#### Your instructions
Give again, word for word, every line below from the one that has "def pvTrip (l" through the one that has "pvTrip l j := by", both included, and no others.

Stored data entries:
++++++++
-- pv_equiv track=rewrite | github.com/massimovaresio/EserciziProgrammazione_python | cartalk1_9-7.py | is_triple_double
-- ===== SOURCE A (Python) =====
-- def is_triple_double(word):
--     """Tests if a word contains three consecutive double letters.
--
--     word: string
--
--     returns: bool
--     """
--     i = 0
--     count = 0
--     while i < len(word)-1:
--         if word[i] == word[i+1]:
--             count = count + 1
--             if count == 3:
--                 return True
--             i = i + 2  # Avanza di due posizioni, saltando la doppia già contata. Questo codice viene eseguito solo se il controllo precedente (if count == 3:) non ha restituito True
--         else:
--             i = i + 1 - 2*count
--             count = 0
--             """
--             Se non trova una coppia, l'algoritmo deve "riposizionarsi" per ricominciare la ricerca di coppie consecutive da una posizione precedente,
--             considerando quante coppie ha già trovato. Questo riposizionamento è fatto con la linea i = i + 1 - 2*count.
--             La funzione continua così, ricominciando la ricerca ogni volta che non trova una coppia di lettere doppie consecutive,
--             fino a trovare tre coppie consecutive o fino alla fine della parola.
--             La linea i = i + 1 - 2*count è progettata per riposizionare l'indice i in modo che possa ricominciare la ricerca delle coppie consecutive
--             di lettere doppie senza perdere possibili combinazioni. Questo meccanismo permette di gestire interruzioni tra coppie consecutive
--             e assicura che la funzione controlli accuratamente ogni possibile tripla coppia di lettere doppie.
--             """
--     return False # Se il ciclo termina senza trovare tre coppie consecutive di lettere doppie, restituisce False
-- ===== SOURCE B (Python) =====
-- def is_triple_double(word):
--     """Tests if a word contains three consecutive double letters.
--
--     word: string
--
--     returns: bool
--     """
--     # Window scan: a triple double starts at some j with pairs at j, j+2, j+4.
--     return any(word[j] == word[j + 1]
--                and word[j + 2] == word[j + 3]
--                and word[j + 4] == word[j + 5]
--                for j in range(len(word) - 5))
-- ===== Notes on version B (the rewrite author's own statement) =====
-- stated objective: simpler
-- what changed: Replaced A's stateful while-loop with count tracking and i=i+1-2*count backtracking by a direct window scan: any j in range(len(word)-5) with pairs at j, j+2, j+4.
import Mathlib
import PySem

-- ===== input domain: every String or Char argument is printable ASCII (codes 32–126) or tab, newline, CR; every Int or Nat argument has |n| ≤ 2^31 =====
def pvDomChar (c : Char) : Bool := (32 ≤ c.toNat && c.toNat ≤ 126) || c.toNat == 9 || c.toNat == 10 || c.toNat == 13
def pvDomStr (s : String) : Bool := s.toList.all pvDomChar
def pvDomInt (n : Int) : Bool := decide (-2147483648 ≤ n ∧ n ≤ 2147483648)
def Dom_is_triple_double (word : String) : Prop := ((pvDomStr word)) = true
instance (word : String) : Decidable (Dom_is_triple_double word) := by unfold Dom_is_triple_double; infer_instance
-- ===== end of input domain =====

-- B replaces A's stateful while-loop (count state, i = i+1-2*count backtracking) by a
-- direct window scan over all start positions j; same O(n) cost, simpler.

-- ===== PORT A =====
-- A's while loop, step for step (guard i < len-1, the two branches in Python's order).
-- fuel is only a structural-termination guard: 3*len + 4 strictly exceeds the number of
-- loop iterations (the measure bound is proved in loopA_iff below), so the 0-fuel branch
-- is never reached from the initial state.  Python keeps 2*count ≤ i invariantly, so the
-- Nat subtraction in i + 1 - 2*count is exact; under the guard, indices i, i+1 are in
-- range, so List.getD is exact for word[i].
def pvLoopA (l : List Char) (fuel i count : Nat) : Bool :=
  match fuel with
  | 0 => false
  | fuel + 1 =>
    if i + 1 < l.length then
      if l.getD i ' ' = l.getD (i + 1) ' ' then
        if count + 1 = 3 then true
        else pvLoopA l fuel (i + 2) (count + 1)
      else pvLoopA l fuel (i + 1 - 2 * count) 0
    else false

def is_triple_double (word : String) : Bool :=
  pvLoopA word.toList (3 * word.toList.length + 4) 0 0

-- ===== PORT B =====
-- Source B: any(word[j]==word[j+1] and word[j+2]==word[j+3] and word[j+4]==word[j+5]
--           for j in range(len(word)-5)); every index is in range, so getD is exact.
def is_triple_double_alt (word : String) : Bool :=
  let l := word.toList
  (List.range (l.length - 5)).any fun j =>
    l.getD j ' ' == l.getD (j + 1) ' ' &&
    l.getD (j + 2) ' ' == l.getD (j + 3) ' ' &&
    l.getD (j + 4) ' ' == l.getD (j + 5) ' '

-- ===== PRECONDITION & SPEC =====
def Spec_is_triple_double (word : String) (out : Bool) : Prop := out = is_triple_double_alt word
instance (word : String) (out : Bool) : Decidable (Spec_is_triple_double word out) := by unfold Spec_is_triple_double; infer_instance

-- ===== CLAIM (what is proved, stated in full; the proofs are below) =====
def Claim_equal_is_triple_double : Prop := ∀ (word : String), Dom_is_triple_double word → Spec_is_triple_double word (is_triple_double word)

-- ===== LEMMAS AND PROOFS =====

-- A triple double starting at position j.
def pvTrip (l : List Char) (j : Nat) : Prop :=
  l.getD j ' ' = l.getD (j + 1) ' ' ∧ l.getD (j + 2) ' ' = l.getD (j + 3) ' ' ∧
    l.getD (j + 4) ' ' = l.getD (j + 5) ' '

lemma altB_iff (word : String) :
    is_triple_double_alt word = true ↔
      ∃ j, j + 5 < word.toList.length ∧ pvTrip word.toList j := by
  simp only [is_triple_double_alt, List.any_eq_true, List.mem_range, pvTrip,
    Bool.and_eq_true, beq_iff_eq]
  constructor
  · rintro ⟨j, hj, ⟨h1, h2⟩, h3⟩
    exact ⟨j, by omega, h1, h2, h3⟩
  · rintro ⟨j, hj, h1, h2, h3⟩
    exact ⟨j, by omega, ⟨h1, h2⟩, h3⟩

lemma loopA_iff (l : List Char) (fuel i count : Nat) (h1 : 2 * count ≤ i)
    (h2 : count ≤ 2) (hf : 3 * (l.length - (i - 2 * count)) + (3 - count) ≤ fuel)
    (pref : ∀ k, k < count →
      l.getD (i - 2 * count + 2 * k) ' ' = l.getD (i - 2 * count + 2 * k + 1) ' ') :
    pvLoopA l fuel i count = true ↔
      ∃ j, i - 2 * count ≤ j ∧ j + 5 < l.length ∧ pvTrip l j := by
  induction fuel generalizing i count with
  | zero => omega
  | succ fuel ih =>
    rw [pvLoopA]
    by_cases hg : i + 1 < l.length
    · rw [if_pos hg]
      by_cases heq : l.getD i ' ' = l.getD (i + 1) ' '
      · rw [if_pos heq]
        by_cases hc : count + 1 = 3
        · rw [if_pos hc]
          -- count + 1 = 3: the three pairs sit at r, r+2, r+4 with r = i - 4
          have hc2 : count = 2 := by omega
          subst hc2
          have e0 := pref 0 (by omega)
          have e1 := pref 1 (by omega)
          simp only [true_iff]
          refine ⟨i - 4, by omega, by omega, ?_, ?_, ?_⟩
          · rw [show i - 4 = i - 2 * 2 + 2 * 0 from by omega]
            exact e0
          · rw [show i - 4 + 2 = i - 2 * 2 + 2 * 1 from by omega,
                show i - 4 + 3 = i - 2 * 2 + 2 * 1 + 1 from by omega]
            exact e1
          · rw [show i - 4 + 4 = i from by omega, show i - 4 + 5 = i + 1 from by omega]
            exact heq
        · rw [if_neg hc]
          have hpref2 : ∀ k, k < count + 1 →
              l.getD (i + 2 - 2 * (count + 1) + 2 * k) ' ' =
                l.getD (i + 2 - 2 * (count + 1) + 2 * k + 1) ' ' := by
            intro k hk
            rw [show i + 2 - 2 * (count + 1) + 2 * k = i - 2 * count + 2 * k from by omega]
            rcases Nat.lt_or_ge k count with hlt | hge
            · exact pref k hlt
            · rw [show i - 2 * count + 2 * k = i from by omega]
              exact heq
          rw [ih (i + 2) (count + 1) (by omega) (by omega) (by omega) hpref2]
          constructor <;> (rintro ⟨j, hj, hl, ht⟩; exact ⟨j, by omega, hl, ht⟩)
      · rw [if_neg heq]
        rw [ih (i + 1 - 2 * count) 0 (by omega) (by omega) (by omega) (by omega)]
        constructor
        · rintro ⟨j, hj, hlen, ht⟩
          exact ⟨j, by omega, hlen, ht⟩
        · rintro ⟨j, hj, hlen, ht⟩
          refine ⟨j, ?_, hlen, ht⟩
          -- a triple cannot start at r = i - 2*count: its pair at i is refuted by heq
          rcases Nat.lt_or_ge (i - 2 * count) j with h | h
          · omega
          · exfalso
            have hj2 : j = i - 2 * count := by omega
            subst hj2
            obtain ⟨t0, t1, t2⟩ := ht
            interval_cases count
            · rw [show i - 2 * 0 = i from by omega] at t0
              exact heq t0
            · rw [show i - 2 * 1 + 2 = i from by omega,
                  show i - 2 * 1 + 3 = i + 1 from by omega] at t1
              exact heq t1
            · rw [show i - 2 * 2 + 4 = i from by omega,
                  show i - 2 * 2 + 5 = i + 1 from by omega] at t2
              exact heq t2
    · rw [if_neg hg]
      simp only [Bool.false_eq_true, false_iff]
      rintro ⟨j, hj, hlen, -⟩
      omega

-- ===== VERDICT (by name: the statement is the Claim_ definition above) =====
theorem is_triple_double_spec : Claim_equal_is_triple_double := by
  intro word _
  unfold Spec_is_triple_double
  have hA := loopA_iff word.toList (3 * word.toList.length + 4) 0 0 (by omega) (by omega)
    (by omega) (by omega)
  have hB := altB_iff word
  rw [is_triple_double]
  by_cases h : pvLoopA word.toList (3 * word.toList.length + 4) 0 0 = true
  · rw [h]
    obtain ⟨j, _, hj, ht⟩ := hA.mp h
    exact (hB.mpr ⟨j, hj, ht⟩).symm
  · rw [Bool.not_eq_true] at h
    rw [h]
    rcases hb : is_triple_double_alt word with _ | _
    · rfl
    · obtain ⟨j, hj, ht⟩ := hB.mp hb
      have hcontra := hA.mpr ⟨j, by omega, hj, ht⟩
      rw [h] at hcontra
      exact (Bool.false_ne_true hcontra).elim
++++++++
#### Written answer
def pvTrip (l : List Char) (j : Nat) : Prop :=
  l.getD j ' ' = l.getD (j + 1) ' ' ∧ l.getD (j + 2) ' ' = l.getD (j + 3) ' ' ∧
    l.getD (j + 4) ' ' = l.getD (j + 5) ' '

lemma altB_iff (word : String) :
    is_triple_double_alt word = true ↔
      ∃ j, j + 5 < word.toList.length ∧ pvTrip word.toList j := by
  simp only [is_triple_double_alt, List.any_eq_true, List.mem_range, pvTrip,
    Bool.and_eq_true, beq_iff_eq]
  constructor
  · rintro ⟨j, hj, ⟨h1, h2⟩, h3⟩
    exact ⟨j, by omega, h1, h2, h3⟩
  · rintro ⟨j, hj, h1, h2, h3⟩
    exact ⟨j, by omega, ⟨h1, h2⟩, h3⟩

lemma loopA_iff (l : List Char) (fuel i count : Nat) (h1 : 2 * count ≤ i)
    (h2 : count ≤ 2) (hf : 3 * (l.length - (i - 2 * count)) + (3 - count) ≤ fuel)
    (pref : ∀ k, k < count →
      l.getD (i - 2 * count + 2 * k) ' ' = l.getD (i - 2 * count + 2 * k + 1) ' ') :
    pvLoopA l fuel i count = true ↔
      ∃ j, i - 2 * count ≤ j ∧ j + 5 < l.length ∧ pvTrip l j := by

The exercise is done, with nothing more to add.